In an embodiment, the distal abutment surface of the second locker is arranged at a distal end of an axial rib that inwardly protrudes from a lateral wall of said second locker. The axial rib increases the resistance of the second locker to the force applied by the first locker on said second locker. Thus, the resistance to drop tests is improved.
In an embodiment, the axial rib intersects with the window of the second locker. The axial rib is preferably at least located on the circumferential arm of the second locker. More specifically, the axial rib may include a proximal portion extending above (proximal to) the window and a distal portion extending below (distal to) the window, i.e. on the circumferential arm of the second locker.
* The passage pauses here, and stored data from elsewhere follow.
-- pv_equiv track=rewrite | github.com/parkyoungjiin/algorithm | 프로그래머스/Lv1/부족한 금액 계산하기.py | solution
-- ===== SOURCE A (Python) =====
-- def solution(price, money, count):
--     answer = 0
--     for i in range(1, count+1):
--         answer += i * price
--     answer = answer - money
--     # 부족할 때 양수
--     if answer >= 0:
--         return answer
--     else:
--         return 0
-- ===== SOURCE B (Python) =====
-- def solution(price, money, count):
--     total = price * count * (count + 1) // 2 if count > 0 else 0
--     return max(total - money, 0)
-- ===== Notes on version B (the rewrite author's own statement) =====
-- stated objective: faster
-- what changed: Replaces the O(count) accumulation loop with the closed-form arithmetic-series total price*count*(count+1)//2 (0 when count <= 0) clipped at 0 with max.
import Mathlib
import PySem

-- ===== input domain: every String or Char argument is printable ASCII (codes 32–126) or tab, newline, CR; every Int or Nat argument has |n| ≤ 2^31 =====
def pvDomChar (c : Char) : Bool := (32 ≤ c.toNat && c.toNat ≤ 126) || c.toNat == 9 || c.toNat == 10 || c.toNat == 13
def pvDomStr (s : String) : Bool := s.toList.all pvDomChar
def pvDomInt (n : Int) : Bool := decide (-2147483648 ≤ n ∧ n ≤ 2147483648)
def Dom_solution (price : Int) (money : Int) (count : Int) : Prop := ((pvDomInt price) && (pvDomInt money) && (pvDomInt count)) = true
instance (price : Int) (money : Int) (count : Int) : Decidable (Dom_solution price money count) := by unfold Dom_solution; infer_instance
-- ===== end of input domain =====

-- B replaces A's O(count) accumulation loop with the closed-form series total (O(1)).

-- ===== PORT A =====
def solution (price : Int) (money : Int) (count : Int) : Int :=
  let answer : Int := (PySem.List.pyRange 1 (count + 1) 1).foldl (fun a i => a + i * price) 0
  let answer := answer - money
  if answer ≥ 0 then answer else 0

-- ===== PORT B =====
def solution_alt (price : Int) (money : Int) (count : Int) : Int :=
  let total : Int := if count > 0 then PySem.Int.floordiv (price * count * (count + 1)) 2 else 0
  max (total - money) 0

-- ===== PRECONDITION & SPEC =====
def Spec_solution (price : Int) (money : Int) (count : Int) (out : Int) : Prop := out = solution_alt price money count
instance (price : Int) (money : Int) (count : Int) (out : Int) : Decidable (Spec_solution price money count out) := by unfold Spec_solution; infer_instance

-- ===== CLAIM (what is proved, stated in full; the proofs are below) =====
def Claim_equal_solution : Prop := ∀ (price : Int) (money : Int) (count : Int), Dom_solution price money count → Spec_solution price money count (solution price money count)

-- ===== LEMMAS AND PROOFS =====

-- twice A's loop sum equals price * n * (n+1)
theorem pv_sum2 (price : Int) : ∀ n : Nat,
    2 * (PySem.List.pyRange 1 ((n : Int) + 1) 1).foldl (fun a i => a + i * price) 0
      = price * n * (n + 1) := by
  intro n
  induction n with
  | zero => simp [PySem.List.pyRange_one_eq_nil]
  | succ k ih =>
      have h : PySem.List.pyRange 1 ((k : Int) + 1 + 1) 1
          = PySem.List.pyRange 1 ((k : Int) + 1) 1 ++ [(k : Int) + 1] :=
        PySem.List.pyRange_one_succ_right (by omega)
      push_cast
      rw [show ((k : Int) + 1 + 1) = ((k : Int) + 1) + 1 by ring, h, List.foldl_append]
      simp only [List.foldl]
      push_cast at ih
      linarith [ih]

theorem pv_loop_eq (price : Int) (count : Int) (hc : 0 < count) :
    (PySem.List.pyRange 1 (count + 1) 1).foldl (fun a i => a + i * price) 0
      = PySem.Int.floordiv (price * count * (count + 1)) 2 := by
  obtain ⟨n, rfl⟩ : ∃ n : Nat, count = (n : Int) := ⟨count.toNat, (Int.toNat_of_nonneg hc.le).symm⟩
  have h2 := pv_sum2 price n
  rw [show price * (n : Int) * ((n : Int) + 1)
        = 2 * ((PySem.List.pyRange 1 ((n : Int) + 1) 1).foldl (fun a i => a + i * price) 0) from h2.symm]
  rw [PySem.Int.floordiv_eq_ediv_of_pos (by omega)]
  omega

-- ===== VERDICT (by name: the statement is the Claim_ definition above) =====
theorem solution_spec : Claim_equal_solution := by
  intro price money count _
  unfold Spec_solution solution solution_alt
  by_cases hc : 0 < count
  · rw [pv_loop_eq price count hc]
    simp only [hc, if_pos]
    omega
  · rw [PySem.List.pyRange_one_eq_nil (by omega)]
    simp only [List.foldl_nil, if_neg hc]
    omega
In an embodiment, the first locker includes a lateral abutment surface configured for abutting against a crest of the axial rib of the second locker to prevent inner deformation of the circumferential arm when the proximal abutment surface of the first locker presses against the distal abutment surface of the second locker. The proximal abutment surface and the lateral abutment surface of the first locker are thus perpendicular and intersect with each other.
In an alternative embodiment, the axial rib is offset the window of the second locker. They are separated by a circumferential gap. The molding of the second locker is accordingly easier. The axial rib may extend alongside the axial slot. The distal end of said axial rib, and so the distal abutment surface of the second locker, may be located between the proximal end and the distal end of said axial slot, or at the level of the window, i.e. proximal to the circumferential arm.
In an embodiment, the first locker includes a stiffener providing support to a proximal shouder that defines the proximal abutment surface of the first locker. The stiffener may be in the form of an axial rib outwardly protruding from an annular ring or a driving leg of the first locker. The stiffener has a proximal end and an opposite distal end, one of them intersecting with one end or with an intermediate portion of proximal shoulder.
Possibly, the first locker includes an annular ring and driving legs separated by a radial flange, and the proximal abutment surface of the first locker is located at said radial flange or below (distal to) said radial flange.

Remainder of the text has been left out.